Stored data entries >>
┄┄┄┄┄┄┄┄┄┄┄┄┄┄┄┄┄┄┄┄
-- pv_equiv track=rewrite | github.com/mukthavaramsaijeevan28-cmd/CS2201 | Assignment 3/Task_1.py | make_undirected
-- ===== SOURCE A (Python) =====
-- def make_undirected(graph):
--     undirected = {}
--     for u, neighbors in graph.items():
--         undirected.setdefault(u, {})
--         for v, w in neighbors.items():
--             if v not in undirected:
--                 undirected[v] = {}
--             if undirected[u].get(v, float('inf')) > w:
--                 undirected[u][v] = w
--             if undirected[v].get(u, float('inf')) > w:
--                 undirected[v][u] = w
--     return undirected
-- ===== SOURCE B (Python) =====
-- def make_undirected(graph):
--     # pass 1: minimum weight of each undirected edge, taken over both directions
--     weight = {}
--     for u, neighbors in graph.items():
--         for v, w in neighbors.items():
--             k = min((u, v), (v, u))
--             if k not in weight or w < weight[k]:
--                 weight[k] = w
--     # pass 2: lay out the symmetric adjacency, scanning the input so that nodes
--     # and neighbours appear in encounter order; every entry is written directly
--     # with its final weight, so no comparisons are needed here
--     undirected = {}
--     for u, neighbors in graph.items():
--         undirected.setdefault(u, {})
--         for v in neighbors:
--             w = weight[min((u, v), (v, u))]
--             undirected.setdefault(v, {})
--             undirected[u][v] = w
--             undirected[v][u] = w
--     return undirected
-- ===== Notes on version B (the rewrite author's own statement) =====
-- stated objective: alternative
-- what changed: A merges each directed edge into the nested dict with two conditional min-updates in one pass; B first builds an index of minimum weights keyed by the canonical unordered pair, then a second scan of the input lays out the symmetric adjacency by writing each entry its final weight unconditionally.
import Mathlib
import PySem
-- pv_equiv track=rewrite | github.com/sameetandpotatoes/Swocker | swocker/company.py | find_relevant_key
-- ===== SOURCE A (Python) =====
-- def find_relevant_key(name):
-- 	array = name.lower().split()
-- 	fluff = [
-- 		'inc.',
-- 		'inc',
-- 		'co.',
-- 		'co',
-- 		'company',
-- 		'llc',
-- 		'the',
-- 		'corp.',
-- 		'corporation',
-- 		'group'
-- 		#TODO add more words here or even do this in a separate script
-- 	]
-- 	for f in fluff:
-- 		if f in array:
-- 			array.pop(array.index(f))
-- 	return ' '.join(array)
-- ===== SOURCE B (Python) =====
-- def find_relevant_key(name):
-- 	fluff = {
-- 		'inc.',
-- 		'inc',
-- 		'co.',
-- 		'co',
-- 		'company',
-- 		'llc',
-- 		'the',
-- 		'corp.',
-- 		'corporation',
-- 		'group'
-- 	}
-- 	removed = set()
-- 	result = []
-- 	for w in name.lower().split():
-- 		if w in fluff and w not in removed:
-- 			removed.add(w)
-- 		else:
-- 			result.append(w)
-- 	return ' '.join(result)
-- ===== Notes on version B (the rewrite author's own statement) =====
-- stated objective: alternative
-- what changed: A makes one membership test plus an index/pop scan over the word list per fluff word; B makes a single forward pass over the words, consulting a fluff set and a set of already-dropped fluff words so that only each fluff word's first occurrence is skipped.
import Mathlib
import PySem

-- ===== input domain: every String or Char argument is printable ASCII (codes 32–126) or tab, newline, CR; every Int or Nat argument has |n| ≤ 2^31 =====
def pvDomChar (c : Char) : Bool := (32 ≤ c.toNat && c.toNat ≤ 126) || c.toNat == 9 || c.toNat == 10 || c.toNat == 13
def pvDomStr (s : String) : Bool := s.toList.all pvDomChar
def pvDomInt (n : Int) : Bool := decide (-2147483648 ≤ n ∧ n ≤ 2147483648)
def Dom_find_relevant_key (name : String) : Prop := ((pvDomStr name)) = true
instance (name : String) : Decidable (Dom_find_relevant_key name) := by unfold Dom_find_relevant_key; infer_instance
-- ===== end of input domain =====

-- B replaces A's per-fluff-word scan-and-pop passes over the word list by one forward pass
-- over the words with a fluff set and a set of already-dropped fluff words (objective: alternative single-sweep algorithm).


-- ===== PORT A =====
-- A's fluff list, in A's order
def fluffA : List String :=
  ["inc.", "inc", "co.", "co", "company", "llc", "the", "corp.", "corporation", "group"]

-- one iteration of A's loop body: 'if f in array: array.pop(array.index(f))'
def stepA (a : List String) (f : String) : List String :=
  if a.contains f then
    match PySem.List.index? a f with
    | some i => ((PySem.List.pop? a (i : Int)).map Prod.snd).getD a
    | none => a
  else a

def find_relevant_key (name : String) : String :=
  let array := PySem.Str.split₀ (PySem.Str.lower name)
  PySem.Str.join " " (fluffA.foldl stepA array)

-- ===== PORT B =====
-- B's fluff set
def fluffB : PySem.Set String :=
  PySem.Set.ofList ["inc.", "inc", "co.", "co", "company", "llc", "the", "corp.", "corporation", "group"]

-- B's single pass: skip the first occurrence of each fluff word, keep everything else
def passB (ws : List String) (removed : PySem.Set String) : List String :=
  match ws with
  | [] => []
  | w :: rest =>
    if fluffB.contains w && !(removed.contains w) then
      passB rest (PySem.Set.add removed w)
    else
      w :: passB rest removed

def find_relevant_key_alt (name : String) : String :=
  PySem.Str.join " " (passB (PySem.Str.split₀ (PySem.Str.lower name)) PySem.Set.empty)

-- ===== PRECONDITION & SPEC =====
def Spec_find_relevant_key (name : String) (out : String) : Prop := out = find_relevant_key_alt name
instance (name : String) (out : String) : Decidable (Spec_find_relevant_key name out) := by unfold Spec_find_relevant_key; infer_instance

-- ===== CLAIM (what is proved, stated in full; the proofs are below) =====
def Claim_equal_find_relevant_key : Prop := ∀ (name : String), Dom_find_relevant_key name → Spec_find_relevant_key name (find_relevant_key name)

-- ===== LEMMAS AND PROOFS =====

-- A's loop body is 'erase the first occurrence of f' (no-op if absent)
theorem stepA_eq_erase (a : List String) (f : String) : stepA a f = a.erase f := by
  unfold stepA
  by_cases h : f ∈ a
  · obtain ⟨i, hidx⟩ := Option.isSome_iff_exists.mp ((PySem.List.index?_isSome_iff a f).mpr h)
    obtain ⟨pre, suf, rfl, rfl, hnp⟩ := (PySem.List.index?_eq_some_iff _ f i).mp hidx
    have hlt : pre.length < (pre ++ f :: suf).length := by simp
    simp only [hidx, List.contains_eq_mem, h, decide_true, if_true]
    rw [PySem.List.pop?_natCast _ pre.length hlt]
    rw [List.erase_append_right _ hnp, List.erase_cons_head]
    simp [List.eraseIdx_append]
  · simp [List.contains_eq_mem, h, List.erase_of_not_mem h]

-- folding erase over any list of words starting from [] gives []
theorem foldl_erase_nil (fs : List String) : fs.foldl (fun a f => a.erase f) ([] : List String) = [] := by
  induction fs with
  | nil => rfl
  | cons f fs ih => simpa using ih

-- if no word of fs equals w, folding erase over fs keeps the head w
theorem foldl_erase_cons_of_not_mem (fs : List String) (w : String) (ws : List String)
    (h : w ∉ fs) : fs.foldl (fun a f => a.erase f) (w :: ws) = w :: fs.foldl (fun a f => a.erase f) ws := by
  induction fs generalizing ws with
  | nil => rfl
  | cons f fs ih =>
    have hne : w ≠ f := fun e => h (e ▸ List.mem_cons_self)
    have : (w :: ws).erase f = w :: ws.erase f := by
      rw [List.erase_cons_tail]
      simp [hne]
    simp only [List.foldl_cons, this]
    exact ih (ws.erase f) (fun hm => h (List.mem_cons_of_mem _ hm))

-- erase is right-commutative, so folding it over a permutation gives the same result
theorem foldl_erase_perm {fs fs' : List String} (hp : fs.Perm fs') (ws : List String) :
    fs.foldl (fun a f => a.erase f) ws = fs'.foldl (fun a f => a.erase f) ws := by
  haveI : RightCommutative (fun (a : List String) f => a.erase f) :=
    ⟨fun a x y => List.erase_comm (l := a) x y⟩
  exact hp.foldl_eq ws

-- the generic single pass, parameterised by the set of still-active fluff words
def passGen (fs : List String) (ws : List String) : List String :=
  match ws with
  | [] => []
  | w :: rest => if w ∈ fs then passGen (fs.erase w) rest else w :: passGen fs rest

-- the single pass computes the left fold of erase, for distinct active words
theorem passGen_eq_foldl (ws : List String) : ∀ (fs : List String), fs.Nodup →
    passGen fs ws = fs.foldl (fun a f => a.erase f) ws := by
  induction ws with
  | nil => intro fs _; simp [passGen, foldl_erase_nil]
  | cons w rest ih =>
    intro fs hnd
    by_cases h : w ∈ fs
    · have hperm : fs.Perm (w :: fs.erase w) := List.perm_cons_erase h
      rw [passGen, if_pos h, ih _ (hnd.erase w), foldl_erase_perm hperm]
      simp [List.erase_cons_head]
    · rw [passGen, if_neg h, ih fs hnd, foldl_erase_cons_of_not_mem fs w rest h]

-- B's pass with a 'removed' set is the generic pass over the still-active fluff words
theorem passB_eq_passGen (ws : List String) : ∀ (removed : PySem.Set String),
    passB ws removed = passGen (fluffA.filter (fun f => f ∉ removed)) ws := by
  induction ws with
  | nil => intro removed; simp [passB, passGen]
  | cons w rest ih =>
    intro removed
    have hmemB : (fluffB.contains w && !(PySem.Set.contains removed w)) = true ↔
        w ∈ fluffA.filter (fun f => f ∉ removed) := by
      simp [fluffB, fluffA, PySem.Set.contains, List.mem_filter, PySem.Set.mem_ofList,
        List.contains_eq_mem]
    by_cases h : w ∈ fluffA.filter (fun f => f ∉ removed)
    · rw [passB, if_pos (hmemB.mpr h), ih (PySem.Set.add removed w), passGen, if_pos h]
      congr 1
      have hnd : (fluffA.filter (fun f => f ∉ removed)).Nodup := by
        apply List.Nodup.filter
        decide
      rw [hnd.erase_eq_filter, List.filter_filter]
      apply List.filter_congr
      intro x _
      by_cases h2 : x = w
      · subst h2; simp [PySem.Set.mem_add]
      · by_cases h1 : x ∈ removed <;>
          simp [h1, h2, PySem.Set.mem_add, bne_iff_ne]
    · rw [passB, passGen, if_neg h, if_neg (fun hB => h (hmemB.mp hB)), ih removed]

theorem fluffA_nodup : fluffA.Nodup := by decide

-- an empty 'removed' set leaves all of fluffA active
theorem filter_empty_eq :
    fluffA.filter (fun f => f ∉ (PySem.Set.empty : PySem.Set String)) = fluffA := by
  simp [PySem.Set.empty]

-- ===== VERDICT (by name: the statement is the Claim_ definition above) =====
theorem find_relevant_key_spec : Claim_equal_find_relevant_key := by
  intro name _
  unfold Spec_find_relevant_key find_relevant_key find_relevant_key_alt
  have hfun : stepA = fun a f => a.erase f :=
    funext fun a => funext fun f => stepA_eq_erase a f
  simp only [hfun, passB_eq_passGen, filter_empty_eq,
    fun ws => passGen_eq_foldl ws fluffA fluffA_nodup]
-- pv_equiv track=rewrite | github.com/Univers42/scripts | norm_align.py | visual_col
-- ===== SOURCE A (Python) =====
-- TAB_W = 4
--
-- def visual_col(s):
--     """Compute the visual column width of a string containing tabs."""
--     col = 0
--     for c in s:
--         if c == '\t':
--             col = ((col // TAB_W) + 1) * TAB_W
--         else:
--             col += 1
--     return col
-- ===== SOURCE B (Python) =====
-- TAB_W = 4
--
-- def visual_col(s):
--     """Compute the visual column width of a string containing tabs."""
--     pieces = s.split('\t')
--     col = len(pieces[0])
--     for piece in pieces[1:]:
--         col = ((col // TAB_W) + 1) * TAB_W + len(piece)
--     return col
-- ===== Notes on version B (the rewrite author's own statement) =====
-- stated objective: simpler
-- what changed: Replaced the per-character scan with a split on the tab character: add each piece's length to the column and apply the tab-stop rounding once between consecutive pieces.
import Mathlib
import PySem

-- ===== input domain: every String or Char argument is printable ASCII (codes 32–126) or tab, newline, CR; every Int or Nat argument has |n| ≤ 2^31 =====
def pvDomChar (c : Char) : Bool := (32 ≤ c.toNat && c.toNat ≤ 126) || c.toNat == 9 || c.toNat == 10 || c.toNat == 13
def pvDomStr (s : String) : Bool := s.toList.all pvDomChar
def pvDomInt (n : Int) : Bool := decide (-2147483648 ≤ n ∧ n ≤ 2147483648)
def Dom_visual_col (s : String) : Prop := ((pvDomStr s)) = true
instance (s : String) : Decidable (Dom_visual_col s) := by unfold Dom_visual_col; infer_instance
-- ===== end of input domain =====

-- B replaces A's per-character scan by splitting on '\t' and adding piece lengths,
-- rounding to the next tab stop once between consecutive pieces (objective: simpler).

-- ===== PORT A =====
-- literal port of A: fold over the characters, tab rounds up to the next multiple of TAB_W
def visual_col (s : String) : Int :=
  s.toList.foldl
    (fun col c => if c = '\t' then (PySem.Int.floordiv col 4 + 1) * 4 else col + 1) 0

-- ===== PORT B =====
-- literal port of B: pieces = s.split('\t'); start from len(pieces[0]); for each later
-- piece round to the next tab stop and add its length (headI totalizes pieces[0];
-- split of a string is never empty, proved below)
def visual_col_alt (s : String) : Int :=
  let pieces := s.toList.splitOn '\t'
  (pieces.drop 1).foldl
    (fun col piece => (PySem.Int.floordiv col 4 + 1) * 4 + (piece.length : Int))
    ((pieces.headI.length : Int))

-- ===== PRECONDITION & SPEC =====
def Spec_visual_col (s : String) (out : Int) : Prop := out = visual_col_alt s
instance (s : String) (out : Int) : Decidable (Spec_visual_col s out) := by unfold Spec_visual_col; infer_instance

-- ===== CLAIM (what is proved, stated in full; the proofs are below) =====
def Claim_equal_visual_col : Prop := ∀ (s : String), Dom_visual_col s → Spec_visual_col s (visual_col s)

-- ===== LEMMAS AND PROOFS =====

-- key invariant: A's character fold from any column equals B's piece-wise computation
theorem visual_col_fold_eq_split (cs : List Char) (col : Int) :
    cs.foldl
      (fun col c => if c = '\t' then (PySem.Int.floordiv col 4 + 1) * 4 else col + 1) col
    = ((cs.splitOn '\t').drop 1).foldl
        (fun col piece => (PySem.Int.floordiv col 4 + 1) * 4 + (piece.length : Int))
        (col + ((cs.splitOn '\t').headI.length : Int)) := by
  induction cs generalizing col with
  | nil => simp [List.splitOn]
  | cons c cs ih =>
      obtain ⟨p, rest, hsplit⟩ : ∃ p rest, cs.splitOn '\t' = p :: rest := by
        rcases h : cs.splitOn '\t' with _ | ⟨p, rest⟩
        · exact absurd h (List.splitOnP_ne_nil _ cs)
        · exact ⟨p, rest, rfl⟩
      by_cases hc : c = '\t'
      · subst hc
        have h1 : (('\t' :: cs).splitOn '\t') = [] :: cs.splitOn '\t' := by
          simp [List.splitOn, List.splitOnP_cons]
        rw [List.foldl_cons, if_pos rfl, ih, h1, hsplit]
        simp
      · have h1 : ((c :: cs).splitOn '\t') = (c :: p) :: rest := by
          simp [List.splitOn, List.splitOnP_cons, hc]
          simp [List.splitOn] at hsplit
          simp [hsplit]
        rw [List.foldl_cons, if_neg hc, ih, h1, hsplit]
        simp only [List.headI_cons, List.drop_one, List.tail_cons]
        congr 1
        simp
        omega

-- ===== VERDICT (by name: the statement is the Claim_ definition above) =====
theorem visual_col_spec : Claim_equal_visual_col := by
  intro s _
  unfold Spec_visual_col visual_col visual_col_alt
  simpa using visual_col_fold_eq_split s.toList 0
┄┄┄┄┄┄┄┄┄┄┄┄┄┄┄┄┄┄┄┄
INSTRUCTIONS TO FOLLOW >>
Find the string "simpa" in the entries above. Copy each line where it occurs.

ANSWER >>
  | cons f fs ih => simpa using ih
  simpa using visual_col_fold_eq_split s.toList 0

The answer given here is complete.